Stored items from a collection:

<<<<

-- pv_equiv track=rewrite | github.com/vadim566/laragames | SVN/trunk/Code/Python/lara_tmp_utils.py | add_markup_to_hebrew_palindrome_str
-- ===== SOURCE A (Python) =====
-- def add_markup_to_hebrew_palindrome_str(InStr):
--     ( OutStr, I, N, State ) = ( '', 0, len(InStr), 'not_in_sentence' )
--     while True:
--         if I >= N:
--             return OutStr
--         c = InStr[I]
--         if c == '.':
--             OutStr += '}}||\n'
--             State = 'not_in_sentence'
--             I += 1
--         elif State == 'not_in_sentence' and not c.isspace():
--             State = 'in_sentence'
--             OutStr += '{{'
--             OutStr += c
--             I += 1
--         elif c == '\n' and State == 'in_sentence':
--             OutStr += ' '
--             I += 1
--         elif c.isspace() and State == 'not_in_sentence':
--             I += 1
--         else:
--             OutStr += c
--             I += 1
-- ===== SOURCE B (Python) =====
-- def add_markup_to_hebrew_palindrome_str(InStr):
--     parts = InStr.split('.')
--     out = []
--     for i, part in enumerate(parts):
--         stripped = part.lstrip()
--         if stripped:
--             out.append('{{')
--             out.append(stripped.replace('\n', ' '))
--         if i < len(parts) - 1:
--             out.append('}}||\n')
--     return ''.join(out)
-- ===== Notes on version B (the rewrite author's own statement) =====
-- stated objective: faster
-- what changed: Replaces the index-driven two-state character machine (with quadratic string concatenation) by a split-on-dot pass that lstrips each segment, opens non-empty segments with the sentence marker, maps newlines to spaces, and joins the chunks with the separator marker between segments.
import Mathlib
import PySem

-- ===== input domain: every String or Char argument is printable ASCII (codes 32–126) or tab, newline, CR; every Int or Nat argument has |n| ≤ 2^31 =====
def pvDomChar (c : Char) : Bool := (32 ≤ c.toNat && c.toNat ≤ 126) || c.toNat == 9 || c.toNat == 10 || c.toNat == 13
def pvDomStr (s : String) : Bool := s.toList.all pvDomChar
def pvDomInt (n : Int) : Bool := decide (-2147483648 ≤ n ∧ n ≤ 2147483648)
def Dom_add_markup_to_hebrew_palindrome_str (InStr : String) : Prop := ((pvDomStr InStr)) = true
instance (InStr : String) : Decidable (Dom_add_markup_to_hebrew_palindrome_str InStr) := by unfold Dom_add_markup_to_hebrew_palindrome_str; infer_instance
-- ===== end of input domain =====

-- B replaces A's index-driven two-state machine by split('.') + a per-segment transform (simpler decomposition).

-- ===== PORT A =====
-- the '}}||\n' marker appended on every '.'
def pvMark : List Char := ['}', '}', '|', '|', '\n']

-- the while-loop of A: remaining input, State ('in_sentence' = true), OutStr accumulator
def pvLoopA : List Char → Bool → List Char → List Char
  | [], _, out => out
  | c :: t, inSent, out =>
    if c = '.' then pvLoopA t false (out ++ pvMark)
    else if inSent = false ∧ PySem.Chars.isspace c = false then
      pvLoopA t true (out ++ ['{', '{', c])
    else if c = '\n' ∧ inSent = true then pvLoopA t inSent (out ++ [' '])
    else if PySem.Chars.isspace c = true ∧ inSent = false then pvLoopA t inSent out
    else pvLoopA t inSent (out ++ [c])

def add_markup_to_hebrew_palindrome_str (InStr : String) : String :=
  String.mk (pvLoopA InStr.toList false [])

-- ===== PORT B =====
-- part.lstrip(); '' stays empty, otherwise '{{' + stripped.replace('\n',' ')
-- (str.replace with one-character old and new is exactly the per-character map)
def pvSub (c : Char) : Char := if c = '\n' then ' ' else c

def pvChunkB (part : List Char) : List Char :=
  let s := PySem.Chars.lstrip part
  if s = [] then [] else ['{', '{'] ++ s.map pvSub

-- the join of the per-part chunks, with '}}||\n' after every part but the last
def pvJoinB : List (List Char) → List Char
  | [] => []
  | [p] => pvChunkB p
  | p :: q :: rest => pvChunkB p ++ pvMark ++ pvJoinB (q :: rest)

def add_markup_to_hebrew_palindrome_str_alt (InStr : String) : String :=
  String.mk (pvJoinB (InStr.toList.splitOn '.'))

-- ===== PRECONDITION & SPEC =====
def Spec_add_markup_to_hebrew_palindrome_str (InStr : String) (out : String) : Prop := out = add_markup_to_hebrew_palindrome_str_alt InStr
instance (InStr : String) (out : String) : Decidable (Spec_add_markup_to_hebrew_palindrome_str InStr out) := by unfold Spec_add_markup_to_hebrew_palindrome_str; infer_instance

-- ===== CLAIM (what is proved, stated in full; the proofs are below) =====
def Claim_equal_add_markup_to_hebrew_palindrome_str : Prop := ∀ (InStr : String), Dom_add_markup_to_hebrew_palindrome_str InStr → Spec_add_markup_to_hebrew_palindrome_str InStr (add_markup_to_hebrew_palindrome_str InStr)

-- ===== LEMMAS AND PROOFS =====

-- what remains of B's output after the current segment: nothing if it was the last part
def pvTailB (ps : List (List Char)) : List Char :=
  if ps = [] then [] else pvMark ++ pvJoinB ps

lemma pvJoinB_cons (p : List Char) (r : List (List Char)) :
    pvJoinB (p :: r) = pvChunkB p ++ pvTailB r := by
  cases r with
  | nil => simp [pvJoinB, pvTailB]
  | cons q rest => simp [pvJoinB, pvTailB]

lemma pvChunkB_cons_space {c : Char} (h : PySem.Chars.isspace c = true) (p : List Char) :
    pvChunkB (c :: p) = pvChunkB p := by
  simp [pvChunkB, PySem.Chars.lstrip, h]

lemma pvChunkB_cons_nonspace {c : Char} (h : PySem.Chars.isspace c = false) (p : List Char) :
    pvChunkB (c :: p) = ['{', '{'] ++ (c :: p).map pvSub := by
  simp [pvChunkB, PySem.Chars.lstrip, h]

lemma pvMain (cs : List Char) :
    (∀ out, pvLoopA cs false out = out ++ pvJoinB (cs.splitOnP (· == '.'))) ∧
    (∀ out, pvLoopA cs true out =
      out ++ (cs.splitOnP (· == '.')).headI.map pvSub ++ pvTailB (cs.splitOnP (· == '.')).tail) := by
  induction cs with
  | nil =>
    constructor <;> intro out <;>
      simp [pvLoopA, List.splitOnP_nil, pvJoinB, pvChunkB, PySem.Chars.lstrip, pvTailB]
  | cons c t ih =>
    obtain ⟨h, r, hP⟩ := List.exists_cons_of_ne_nil (List.splitOnP_ne_nil (· == '.') t)
    by_cases hdot : c = '.'
    · subst hdot
      constructor <;> intro out
      · rw [show pvLoopA ('.' :: t) false out = pvLoopA t false (out ++ pvMark) from rfl,
            (ih.1 (out ++ pvMark))]
        simp [List.splitOnP_cons, pvJoinB_cons, pvChunkB, PySem.Chars.lstrip, pvTailB,
              List.splitOnP_ne_nil]
      · rw [show pvLoopA ('.' :: t) true out = pvLoopA t false (out ++ pvMark) from rfl,
            (ih.1 (out ++ pvMark))]
        simp [List.splitOnP_cons, pvTailB, List.splitOnP_ne_nil]
    · have hsplit : (c :: t).splitOnP (· == '.') = (c :: h) :: r := by
        simp [List.splitOnP_cons, hdot, hP]
      by_cases hsp : PySem.Chars.isspace c = true
      · constructor <;> intro out
        · -- not in sentence, whitespace: skipped by A, lstripped by B
          rw [show pvLoopA (c :: t) false out = pvLoopA t false out from by
                simp [pvLoopA, hdot, hsp],
              ih.1 out, hsplit, hP, pvJoinB_cons, pvJoinB_cons, pvChunkB_cons_space hsp]
        · -- in sentence, whitespace: '\n' becomes ' ', others verbatim
          by_cases hn : c = '\n'
          · subst hn
            rw [show pvLoopA ('\n' :: t) true out = pvLoopA t true (out ++ [' ']) from by
                  simp [pvLoopA, hdot, hsp],
                ih.2 (out ++ [' ']), hsplit, hP]
            simp [pvSub]
          · rw [show pvLoopA (c :: t) true out = pvLoopA t true (out ++ [c]) from by
                  simp [pvLoopA, hdot, hsp, hn],
                ih.2 (out ++ [c]), hsplit, hP]
            simp [pvSub, hn]
      · have hsp' : PySem.Chars.isspace c = false := by simpa using hsp
        have hn : c ≠ '\n' := by
          intro h'; subst h'; simp [PySem.Chars.isspace] at hsp'
        constructor <;> intro out
        · -- not in sentence, non-space: A opens '{{', B's chunk keeps the whole segment
          rw [show pvLoopA (c :: t) false out = pvLoopA t true (out ++ ['{', '{', c]) from by
                simp [pvLoopA, hdot, hsp'],
              (ih.2 (out ++ ['{', '{', c])), hsplit, hP, pvJoinB_cons,
              pvChunkB_cons_nonspace hsp']
          simp [pvSub, hn]
        · -- in sentence, non-space: appended verbatim on both sides
          rw [show pvLoopA (c :: t) true out = pvLoopA t true (out ++ [c]) from by
                simp [pvLoopA, hdot, hsp', hn],
              ih.2 (out ++ [c]), hsplit, hP]
          simp [pvSub, hn]

-- ===== VERDICT (by name: the statement is the Claim_ definition above) =====
theorem add_markup_to_hebrew_palindrome_str_spec : Claim_equal_add_markup_to_hebrew_palindrome_str := by
  intro InStr _
  unfold Spec_add_markup_to_hebrew_palindrome_str
  unfold add_markup_to_hebrew_palindrome_str add_markup_to_hebrew_palindrome_str_alt
  rw [(pvMain InStr.toList).1 []]
  rfl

>>>>

## WORK REQUIRED
Where the data above reaches the line holding "import Mathlib", begin printing, and stop after the line holding "-- ===== input". Each line must be reproduced exactly, with nothing else added.

## ANSWER FOR THIS EXERCISE
import Mathlib
import PySem

-- ===== input domain: every String or Char argument is printable ASCII (codes 32–126) or tab, newline, CR; every Int or Nat argument has |n| ≤ 2^31 =====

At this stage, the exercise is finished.